Stored data
[Start of section]

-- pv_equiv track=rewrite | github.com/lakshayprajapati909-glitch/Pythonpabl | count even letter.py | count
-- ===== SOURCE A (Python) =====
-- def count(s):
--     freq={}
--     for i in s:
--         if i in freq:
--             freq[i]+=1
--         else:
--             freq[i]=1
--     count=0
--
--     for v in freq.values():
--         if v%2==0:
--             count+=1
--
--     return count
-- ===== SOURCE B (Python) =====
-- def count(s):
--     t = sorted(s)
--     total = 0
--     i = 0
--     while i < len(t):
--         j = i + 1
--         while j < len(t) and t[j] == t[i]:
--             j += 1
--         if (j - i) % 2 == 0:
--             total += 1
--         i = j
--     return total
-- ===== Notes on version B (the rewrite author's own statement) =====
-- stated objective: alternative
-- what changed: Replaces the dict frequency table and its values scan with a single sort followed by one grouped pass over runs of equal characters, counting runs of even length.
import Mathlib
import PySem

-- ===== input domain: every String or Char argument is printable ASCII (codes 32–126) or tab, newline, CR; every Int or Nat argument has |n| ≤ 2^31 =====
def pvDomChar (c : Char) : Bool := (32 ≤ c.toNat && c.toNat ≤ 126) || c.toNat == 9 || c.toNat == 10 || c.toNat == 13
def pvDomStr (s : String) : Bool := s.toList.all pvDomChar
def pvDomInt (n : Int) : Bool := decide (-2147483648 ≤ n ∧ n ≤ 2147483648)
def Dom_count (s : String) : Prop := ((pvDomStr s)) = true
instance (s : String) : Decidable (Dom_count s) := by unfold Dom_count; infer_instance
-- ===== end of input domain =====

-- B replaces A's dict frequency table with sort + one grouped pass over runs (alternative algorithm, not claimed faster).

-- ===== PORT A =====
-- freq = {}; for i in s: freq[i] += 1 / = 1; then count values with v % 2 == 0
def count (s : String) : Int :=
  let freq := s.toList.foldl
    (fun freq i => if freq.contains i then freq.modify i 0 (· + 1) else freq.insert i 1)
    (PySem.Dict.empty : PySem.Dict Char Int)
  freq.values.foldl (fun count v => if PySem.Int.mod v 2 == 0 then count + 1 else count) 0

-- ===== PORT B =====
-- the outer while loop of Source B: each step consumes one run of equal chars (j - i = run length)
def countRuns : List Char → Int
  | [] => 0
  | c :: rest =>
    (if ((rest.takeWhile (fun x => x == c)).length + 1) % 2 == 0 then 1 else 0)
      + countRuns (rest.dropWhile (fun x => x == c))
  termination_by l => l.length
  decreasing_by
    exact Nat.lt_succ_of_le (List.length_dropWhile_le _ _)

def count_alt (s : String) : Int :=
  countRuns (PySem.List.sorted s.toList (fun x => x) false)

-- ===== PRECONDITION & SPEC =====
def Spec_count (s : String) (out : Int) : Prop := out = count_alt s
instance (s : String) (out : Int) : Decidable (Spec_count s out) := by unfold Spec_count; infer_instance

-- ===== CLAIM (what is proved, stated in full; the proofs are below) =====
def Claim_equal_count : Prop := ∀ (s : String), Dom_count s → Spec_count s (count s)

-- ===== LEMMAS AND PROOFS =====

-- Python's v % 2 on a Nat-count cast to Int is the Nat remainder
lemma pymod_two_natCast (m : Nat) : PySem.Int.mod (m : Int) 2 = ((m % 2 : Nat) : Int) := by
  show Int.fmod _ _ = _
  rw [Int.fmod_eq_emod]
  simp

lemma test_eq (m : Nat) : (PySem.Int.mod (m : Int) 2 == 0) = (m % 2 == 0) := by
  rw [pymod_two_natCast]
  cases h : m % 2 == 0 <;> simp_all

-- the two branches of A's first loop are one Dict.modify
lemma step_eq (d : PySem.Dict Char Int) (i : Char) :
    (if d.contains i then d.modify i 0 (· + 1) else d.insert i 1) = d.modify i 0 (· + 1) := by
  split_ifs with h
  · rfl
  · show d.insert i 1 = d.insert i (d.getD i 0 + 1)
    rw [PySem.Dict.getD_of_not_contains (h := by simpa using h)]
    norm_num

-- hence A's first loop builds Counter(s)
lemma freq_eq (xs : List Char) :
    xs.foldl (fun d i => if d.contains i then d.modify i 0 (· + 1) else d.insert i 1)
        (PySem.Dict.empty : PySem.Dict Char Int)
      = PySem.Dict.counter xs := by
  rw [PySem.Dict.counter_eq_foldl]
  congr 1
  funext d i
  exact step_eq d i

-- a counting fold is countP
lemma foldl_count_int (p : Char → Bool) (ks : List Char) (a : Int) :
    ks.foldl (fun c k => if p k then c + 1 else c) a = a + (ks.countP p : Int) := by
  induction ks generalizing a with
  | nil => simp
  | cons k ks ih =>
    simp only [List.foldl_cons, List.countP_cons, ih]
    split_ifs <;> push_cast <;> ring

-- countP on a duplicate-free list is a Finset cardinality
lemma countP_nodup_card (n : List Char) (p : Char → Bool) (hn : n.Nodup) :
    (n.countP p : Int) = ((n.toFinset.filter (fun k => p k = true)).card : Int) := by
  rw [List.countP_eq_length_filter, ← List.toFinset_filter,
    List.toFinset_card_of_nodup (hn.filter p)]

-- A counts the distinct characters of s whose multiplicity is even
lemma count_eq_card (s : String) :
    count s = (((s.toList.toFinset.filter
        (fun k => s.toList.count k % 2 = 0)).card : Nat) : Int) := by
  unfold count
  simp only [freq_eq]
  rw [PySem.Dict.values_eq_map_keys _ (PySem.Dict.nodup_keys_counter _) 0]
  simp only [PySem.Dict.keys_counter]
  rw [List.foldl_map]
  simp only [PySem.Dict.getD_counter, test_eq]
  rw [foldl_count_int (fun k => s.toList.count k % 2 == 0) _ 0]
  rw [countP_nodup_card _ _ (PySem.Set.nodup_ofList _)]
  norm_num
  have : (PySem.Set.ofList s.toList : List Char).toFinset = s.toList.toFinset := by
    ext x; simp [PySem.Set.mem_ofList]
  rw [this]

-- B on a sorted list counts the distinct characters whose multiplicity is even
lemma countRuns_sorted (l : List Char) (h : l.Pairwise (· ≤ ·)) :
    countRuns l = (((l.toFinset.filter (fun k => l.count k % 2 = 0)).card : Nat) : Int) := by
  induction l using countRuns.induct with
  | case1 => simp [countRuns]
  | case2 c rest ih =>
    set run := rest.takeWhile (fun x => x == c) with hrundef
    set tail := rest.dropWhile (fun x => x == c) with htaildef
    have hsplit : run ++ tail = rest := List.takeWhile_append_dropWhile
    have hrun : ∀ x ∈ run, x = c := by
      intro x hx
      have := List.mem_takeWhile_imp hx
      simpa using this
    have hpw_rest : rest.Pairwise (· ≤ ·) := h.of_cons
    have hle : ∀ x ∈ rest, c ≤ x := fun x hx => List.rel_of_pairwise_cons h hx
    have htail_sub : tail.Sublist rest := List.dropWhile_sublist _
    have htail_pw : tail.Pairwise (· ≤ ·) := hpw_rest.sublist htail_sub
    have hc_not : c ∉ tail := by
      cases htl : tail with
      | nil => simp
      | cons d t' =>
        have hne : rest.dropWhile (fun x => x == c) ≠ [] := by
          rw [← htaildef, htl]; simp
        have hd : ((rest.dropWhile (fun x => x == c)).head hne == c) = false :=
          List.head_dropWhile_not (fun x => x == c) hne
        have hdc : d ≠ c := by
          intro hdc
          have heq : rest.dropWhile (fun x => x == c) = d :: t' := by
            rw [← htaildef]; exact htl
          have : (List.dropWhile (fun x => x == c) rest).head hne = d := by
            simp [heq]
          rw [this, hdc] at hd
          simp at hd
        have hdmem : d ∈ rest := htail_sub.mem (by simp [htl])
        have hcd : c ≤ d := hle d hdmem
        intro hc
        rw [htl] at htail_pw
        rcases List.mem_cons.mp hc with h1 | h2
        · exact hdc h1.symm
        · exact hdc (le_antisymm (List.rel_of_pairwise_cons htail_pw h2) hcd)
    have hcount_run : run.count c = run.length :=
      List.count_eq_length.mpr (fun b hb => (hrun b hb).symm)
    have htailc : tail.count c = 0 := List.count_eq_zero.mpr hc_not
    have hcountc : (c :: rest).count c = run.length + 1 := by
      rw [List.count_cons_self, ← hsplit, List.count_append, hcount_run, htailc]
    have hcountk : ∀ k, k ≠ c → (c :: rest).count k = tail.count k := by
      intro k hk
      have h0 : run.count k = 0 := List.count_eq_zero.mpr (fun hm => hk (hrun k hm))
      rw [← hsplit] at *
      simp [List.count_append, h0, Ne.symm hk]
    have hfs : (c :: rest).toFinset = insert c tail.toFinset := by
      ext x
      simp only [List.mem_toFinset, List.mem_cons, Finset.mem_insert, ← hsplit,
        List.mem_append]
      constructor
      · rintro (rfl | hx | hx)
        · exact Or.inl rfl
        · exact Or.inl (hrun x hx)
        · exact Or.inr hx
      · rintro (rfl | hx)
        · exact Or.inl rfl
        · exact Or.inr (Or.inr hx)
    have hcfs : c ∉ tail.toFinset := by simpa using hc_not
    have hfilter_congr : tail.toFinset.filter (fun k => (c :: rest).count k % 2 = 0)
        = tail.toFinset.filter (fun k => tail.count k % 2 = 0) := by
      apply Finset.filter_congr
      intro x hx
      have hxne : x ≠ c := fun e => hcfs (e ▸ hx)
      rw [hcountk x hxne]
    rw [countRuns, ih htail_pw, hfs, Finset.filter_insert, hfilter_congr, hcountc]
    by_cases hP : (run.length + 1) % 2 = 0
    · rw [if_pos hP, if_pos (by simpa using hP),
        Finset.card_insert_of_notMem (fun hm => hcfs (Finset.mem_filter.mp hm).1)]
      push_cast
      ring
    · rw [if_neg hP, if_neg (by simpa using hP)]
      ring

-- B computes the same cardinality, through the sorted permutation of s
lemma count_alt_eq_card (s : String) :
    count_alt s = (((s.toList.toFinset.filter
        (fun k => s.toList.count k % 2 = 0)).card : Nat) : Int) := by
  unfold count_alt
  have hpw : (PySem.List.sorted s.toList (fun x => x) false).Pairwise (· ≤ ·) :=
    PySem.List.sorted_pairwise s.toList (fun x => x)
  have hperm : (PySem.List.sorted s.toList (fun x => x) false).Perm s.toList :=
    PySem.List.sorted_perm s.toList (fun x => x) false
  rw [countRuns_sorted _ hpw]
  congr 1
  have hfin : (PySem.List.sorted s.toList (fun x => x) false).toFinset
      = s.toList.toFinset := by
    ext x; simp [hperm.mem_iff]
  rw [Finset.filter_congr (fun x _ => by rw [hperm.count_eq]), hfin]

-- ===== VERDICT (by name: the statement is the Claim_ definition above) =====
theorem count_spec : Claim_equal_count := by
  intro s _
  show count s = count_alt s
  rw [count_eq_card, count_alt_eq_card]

[End of section]

**WORK REQUEST**: List every line from the entries above in which "Bool" appears.

**YOUR SOLUTION**:
def pvDomChar (c : Char) : Bool := (32 ≤ c.toNat && c.toNat ≤ 126) || c.toNat == 9 || c.toNat == 10 || c.toNat == 13
def pvDomStr (s : String) : Bool := s.toList.all pvDomChar
def pvDomInt (n : Int) : Bool := decide (-2147483648 ≤ n ∧ n ≤ 2147483648)
lemma foldl_count_int (p : Char → Bool) (ks : List Char) (a : Int) :
lemma countP_nodup_card (n : List Char) (p : Char → Bool) (hn : n.Nodup) :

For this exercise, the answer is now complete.